493 P.3d 94
Wash.2021Background
- Steven Long, who lived in his pickup truck, parked on City of Seattle property for over 72 hours and was cited under SMC 11.72.440(B); the truck was towed and impounded.
- Long told officers he lived in the truck and stored tools there; he could not move it because it was inoperable.
- At an impound hearing the magistrate found the parking infraction proved, waived the $44 ticket, reduced impound fees (from ~ $900 to $547.12), and imposed a $50/month payment plan; Long appealed.
- The superior court held the payment plan violated the homestead act and that the impoundment costs were unconstitutionally excessive under the federal Excessive Fines Clause, but it found the impoundment itself constitutional.
- The Court of Appeals invalidated the payment plan under the homestead act and rejected the excessive-fines challenge; the Washington Supreme Court granted review addressing the homestead, article I § 7, and excessive-fines issues.

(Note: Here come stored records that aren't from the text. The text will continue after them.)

-- pv_equiv track=rewrite | github.com/yangster33/BigBro | costs/timetraveler.py | yangster_no1
-- ===== SOURCE A (Python) =====
-- def yangster_no1(mylist):
--     # 输入用sorted(dict.items,key=lambda x:x[1])函数排序的list 返回排名 可并列 并列不占名次
--     mydict = {}
--     num = 1
--     last_i = 0
--     for i in mylist:
--         # 排除admin账号
--         if i[0] != 'admin':
--             # last_i!=0说明不是第循环第一次
--             if last_i != 0:
--                 if last_i[1] == i[1]:
--                     mydict[i[0]] = num
--                     last_i = i
--                 else:
--                     num += 1
--                     mydict[i[0]] = num
--                     last_i = i
--             else:
--                 mydict[i[0]] = num
--                 last_i = i
--         else:
--             continue
--     mydict.update({'admin': 0})
--     return mydict
-- ===== SOURCE B (Python) =====
-- def yangster_no1(mylist):
--     # Two-phase: group the non-admin items into runs of equal score, then
--     # assign each run's dense rank to all of its keys.
--     items = [p for p in mylist if p[0] != 'admin']
--     runs = []
--     i, n = 0, len(items)
--     while i < n:
--         v = items[i][1]
--         j = i
--         while j < n and items[j][1] == v:
--             j += 1
--         runs.append((v, [k for k, _ in items[i:j]]))
--         i = j
--     out = {}
--     rank = 0
--     for _, keys in runs:
--         rank += 1
--         for k in keys:
--             out[k] = rank
--     out['admin'] = 0
--     return out
-- ===== Notes on version B (the rewrite author's own statement) =====
-- stated objective: alternative
-- what changed: Replaces the single stateful loop (tracking num and last_i and inserting as it goes) by a two-phase decomposition: filter out admin, group the remaining items into consecutive runs of equal score, then assign each run's 1-based index as the rank of all its keys.
import Mathlib
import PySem

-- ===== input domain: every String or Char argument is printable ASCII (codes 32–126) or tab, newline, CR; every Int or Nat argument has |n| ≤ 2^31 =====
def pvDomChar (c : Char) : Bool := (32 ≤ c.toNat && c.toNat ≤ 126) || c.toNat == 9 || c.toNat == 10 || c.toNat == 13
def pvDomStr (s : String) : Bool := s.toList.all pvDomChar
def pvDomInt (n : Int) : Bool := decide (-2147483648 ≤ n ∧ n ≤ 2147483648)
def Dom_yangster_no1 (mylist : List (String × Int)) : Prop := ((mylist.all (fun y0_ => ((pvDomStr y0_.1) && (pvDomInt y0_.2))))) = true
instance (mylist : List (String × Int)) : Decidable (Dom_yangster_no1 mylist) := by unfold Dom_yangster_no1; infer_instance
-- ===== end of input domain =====

-- B groups the non-admin items into runs of equal score and ranks run-by-run; A keeps a running
-- rank and last-item state in one loop. Equivalence is about the returned dict (no mutation).

-- ===== PORT A =====
-- one loop step of A's for-loop; state = (mydict, num, last_i) with last_i = none for the initial 0
def yangsterStepA (s : PySem.Dict String Int × Int × Option (String × Int)) (i : String × Int) :
    PySem.Dict String Int × Int × Option (String × Int) :=
  if i.1 != "admin" then
    match s.2.2 with
    | some l =>
      if l.2 = i.2 then (s.1.insert i.1 s.2.1, s.2.1, some i)
      else (s.1.insert i.1 (s.2.1 + 1), s.2.1 + 1, some i)
    | none => (s.1.insert i.1 s.2.1, s.2.1, some i)
  else s

def yangster_no1 (mylist : List (String × Int)) : List (String × Int) :=
  let fin := mylist.foldl yangsterStepA (PySem.Dict.empty, 1, none)
  (fin.1.insert "admin" 0).items

-- ===== PORT B =====
-- the while-loop pair of Source B: split a list into maximal runs of equal score, keeping the keys
def yangsterRuns : List (String × Int) → List (Int × List String)
  | [] => []
  | (k, v) :: t =>
    (v, k :: (t.takeWhile (fun p => p.2 == v)).map Prod.fst) ::
      yangsterRuns (t.dropWhile (fun p => p.2 == v))
termination_by l => l.length
decreasing_by simpa using Nat.lt_succ_of_le (List.length_dropWhile_le _ _)

def yangster_no1_alt (mylist : List (String × Int)) : List (String × Int) :=
  let items := mylist.filter (fun p => p.1 != "admin")
  let runs := yangsterRuns items
  let fin := runs.foldl
    (fun (s : PySem.Dict String Int × Int) run =>
      (run.2.foldl (fun d k => d.insert k (s.2 + 1)) s.1, s.2 + 1))
    (PySem.Dict.empty, 0)
  (fin.1.insert "admin" 0).items

-- ===== PRECONDITION & SPEC =====
def Spec_yangster_no1 (mylist : List (String × Int)) (out : List (String × Int)) : Prop := out = yangster_no1_alt mylist
instance (mylist : List (String × Int)) (out : List (String × Int)) : Decidable (Spec_yangster_no1 mylist out) := by unfold Spec_yangster_no1; infer_instance

-- ===== CLAIM (what is proved, stated in full; the proofs are below) =====
def Claim_equal_yangster_no1 : Prop := ∀ (mylist : List (String × Int)), Dom_yangster_no1 mylist → Spec_yangster_no1 mylist (yangster_no1 mylist)

-- ===== LEMMAS AND PROOFS =====

-- the (key, rank) insertion sequence A's loop performs, as a list
def pairsA : List (String × Int) → Int → Option Int → List (String × Int)
  | [], _, _ => []
  | (k, v) :: t, num, none => (k, num) :: pairsA t num (some v)
  | (k, v) :: t, num, some lv =>
    if lv = v then (k, num) :: pairsA t num (some v)
    else (k, num + 1) :: pairsA t (num + 1) (some v)

-- the (key, rank) insertion sequence B performs: each run's keys at its rank
def flattenRanks : List (Int × List String) → Int → List (String × Int)
  | [], _ => []
  | (_, keys) :: rs, r => keys.map (fun k => (k, r)) ++ flattenRanks rs (r + 1)

theorem foldl_stepA_skips_admin (l : List (String × Int))
    (s : PySem.Dict String Int × Int × Option (String × Int)) :
    l.foldl yangsterStepA s = (l.filter (fun p => p.1 != "admin")).foldl yangsterStepA s := by
  induction l generalizing s with
  | nil => rfl
  | cons h t ih =>
    by_cases hk : (h.1 != "admin") = true
    · simp only [List.foldl_cons, List.filter_cons, hk, if_pos]
      exact ih _
    · have hstep : yangsterStepA s h = s := by simp [yangsterStepA, hk]
      simp only [List.foldl_cons, List.filter_cons, hk, if_neg, hstep, Bool.false_eq_true,
        not_false_eq_true]
      exact ih _

theorem foldl_stepA_eq_pairsA (items : List (String × Int))
    (d : PySem.Dict String Int) (num : Int) (last : Option (String × Int))
    (hitems : ∀ p ∈ items, (p.1 != "admin") = true) :
    (items.foldl yangsterStepA (d, num, last)).1 =
      (pairsA items num (last.map Prod.snd)).foldl (fun d p => d.insert p.1 p.2) d := by
  induction items generalizing d num last with
  | nil => rfl
  | cons h t ih =>
    have hh : (h.1 != "admin") = true := hitems h (by simp)
    have ht : ∀ p ∈ t, (p.1 != "admin") = true := fun p hp => hitems p (by simp [hp])
    obtain ⟨k, v⟩ := h
    cases last with
    | none =>
      simp only [List.foldl_cons, yangsterStepA, hh, if_pos, Option.map_none, pairsA]
      exact ih _ _ _ ht
    | some l =>
      by_cases hv : l.2 = v
      · simp only [List.foldl_cons, yangsterStepA, hh, if_pos, hv, Option.map_some, pairsA,
          if_pos, List.foldl_cons]
        exact ih _ _ _ ht
      · simp only [List.foldl_cons, yangsterStepA, hh, if_pos, hv, Option.map_some, pairsA,
          List.foldl_cons, ite_false]
        exact ih _ _ _ ht

theorem pairsA_some (t : List (String × Int)) (num : Int) (v : Int) :
    pairsA t num (some v) =
      (t.takeWhile (fun p => p.2 == v)).map (fun p => (p.1, num)) ++
        flattenRanks (yangsterRuns (t.dropWhile (fun p => p.2 == v))) (num + 1) := by
  induction t generalizing num v with
  | nil => simp [pairsA, yangsterRuns, flattenRanks]
  | cons h t ih =>
    obtain ⟨k', v'⟩ := h
    by_cases hv : v = v'
    · subst hv
      simp only [pairsA, List.takeWhile_cons, List.dropWhile_cons, beq_self_eq_true,
        if_pos, List.map_cons]
      rw [ih, List.cons_append]
    · have hb : (v' == v) = false := by
        simp only [beq_eq_false_iff_ne]
        exact fun h => hv h.symm
      simp only [pairsA, if_neg hv, List.takeWhile_cons, List.dropWhile_cons, hb,
        Bool.false_eq_true, List.map_nil, List.nil_append, ite_false]
      rw [yangsterRuns]
      simp only [flattenRanks, List.map_cons, List.map_map]
      rw [ih]
      simp [Function.comp]

theorem pairsA_none (items : List (String × Int)) (num : Int) :
    pairsA items num none = flattenRanks (yangsterRuns items) num := by
  cases items with
  | nil => simp [pairsA, yangsterRuns, flattenRanks]
  | cons h t =>
    obtain ⟨k, v⟩ := h
    simp only [pairsA, yangsterRuns, flattenRanks, List.map_cons, List.map_map]
    rw [pairsA_some]
    simp

theorem foldl_stepB_eq_flattenRanks (runs : List (Int × List String))
    (d : PySem.Dict String Int) (r : Int) :
    (runs.foldl
      (fun (s : PySem.Dict String Int × Int) run =>
        (run.2.foldl (fun d k => d.insert k (s.2 + 1)) s.1, s.2 + 1)) (d, r)).1 =
      (flattenRanks runs (r + 1)).foldl (fun d p => d.insert p.1 p.2) d := by
  induction runs generalizing d r with
  | nil => rfl
  | cons h t ih =>
    obtain ⟨v, keys⟩ := h
    simp only [List.foldl_cons, flattenRanks, List.foldl_append]
    rw [ih, List.foldl_map]

-- ===== VERDICT (by name: the statement is the Claim_ definition above) =====
theorem yangster_no1_spec : Claim_equal_yangster_no1 := by
  intro mylist _
  have hA : (mylist.foldl yangsterStepA ((PySem.Dict.empty : PySem.Dict String Int), 1, none)) =
      ((mylist.filter (fun p => p.1 != "admin")).foldl yangsterStepA (PySem.Dict.empty, 1, none)) :=
    foldl_stepA_skips_admin mylist _
  have hP := foldl_stepA_eq_pairsA (mylist.filter (fun p => p.1 != "admin")) PySem.Dict.empty 1
    none (fun p hp => (List.mem_filter.1 hp).2)
  unfold Spec_yangster_no1 yangster_no1 yangster_no1_alt
  simp only [hA, foldl_stepB_eq_flattenRanks]
  norm_num
  rw [hP]
  simp [pairsA_none]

- Holding: the Supreme Court held the truck was automatically a homestead under RCW 6.13.040(1) (no declaration required), but homestead protections had not been triggered because Seattle had not yet sought to collect; it held the impoundment and associated costs are "fines," an ability-to-pay inquiry is required, and the $547.12 payment plan was grossly disproportionate and therefore excessive; the case was remanded for proceedings consistent with the opinion.
Issues
| Issue | Plaintiff's Argument (Long) | Defendant's Argument (Seattle) | Held |
|---|---|---|---|
| Whether occupied personal property (a vehicle) must have a filed declaration to be an automatic homestead | RCW 6.13.040(1) automatically protects occupied personal property; no declaration needed | A declaration is required for "any other personal property" under the statute | Held for Long: occupied personal property is automatically protected under RCW 6.13.040(1); no declaration required |
| Whether the homestead act was violated by towing/impoundment or the payment plan (attachment/execution/forced sale) | Towing and threat of auction attached the homestead and payment plan coerced surrender of homestead protections | No attachment/execution/forced sale occurred because the city has not sought to collect; claim is premature | Held: homestead protection exists but did not yet apply because Seattle had not initiated collection/forced-sale procedures; Long’s homestead claim is premature (reversed superior court on homestead violation) |
| Whether impoundment violated article I, § 7 (privacy/home invasion) | City failed to consider alternatives and unreasonably deprived Long of his home | Impoundment was authorized by SMC 11.72.440 after notice; truck was inoperable so impoundment was reasonable | Held: claim generally waived on appeal; on merits impoundment was reasonable under Villela because officers had authority and alternatives were not available; no relief on § 7 claim |
| Whether the impoundment and assessed costs constitute an excessive fine under state/federal constitutions; and whether ability to pay must be considered | Impoundment and costs are punitive; ability to pay must be considered and here Long could not afford the $547.12 plan | The costs are remedial reimbursement (not punitive); a fine must be permanent to qualify; ability to pay is not central | Held for Long in part: impoundment/costs are at least partially punitive (thus "fines"); ability to pay is a required factor in proportionality; the $547.12 payment plan was grossly disproportionate to the offense and Long's means and therefore excessive — remand for further proceedings |
Key Cases Cited
- Austin v. United States, 509 U.S. 602 (1993) (civil sanctions with punitive aspects fall under the Excessive Fines Clause)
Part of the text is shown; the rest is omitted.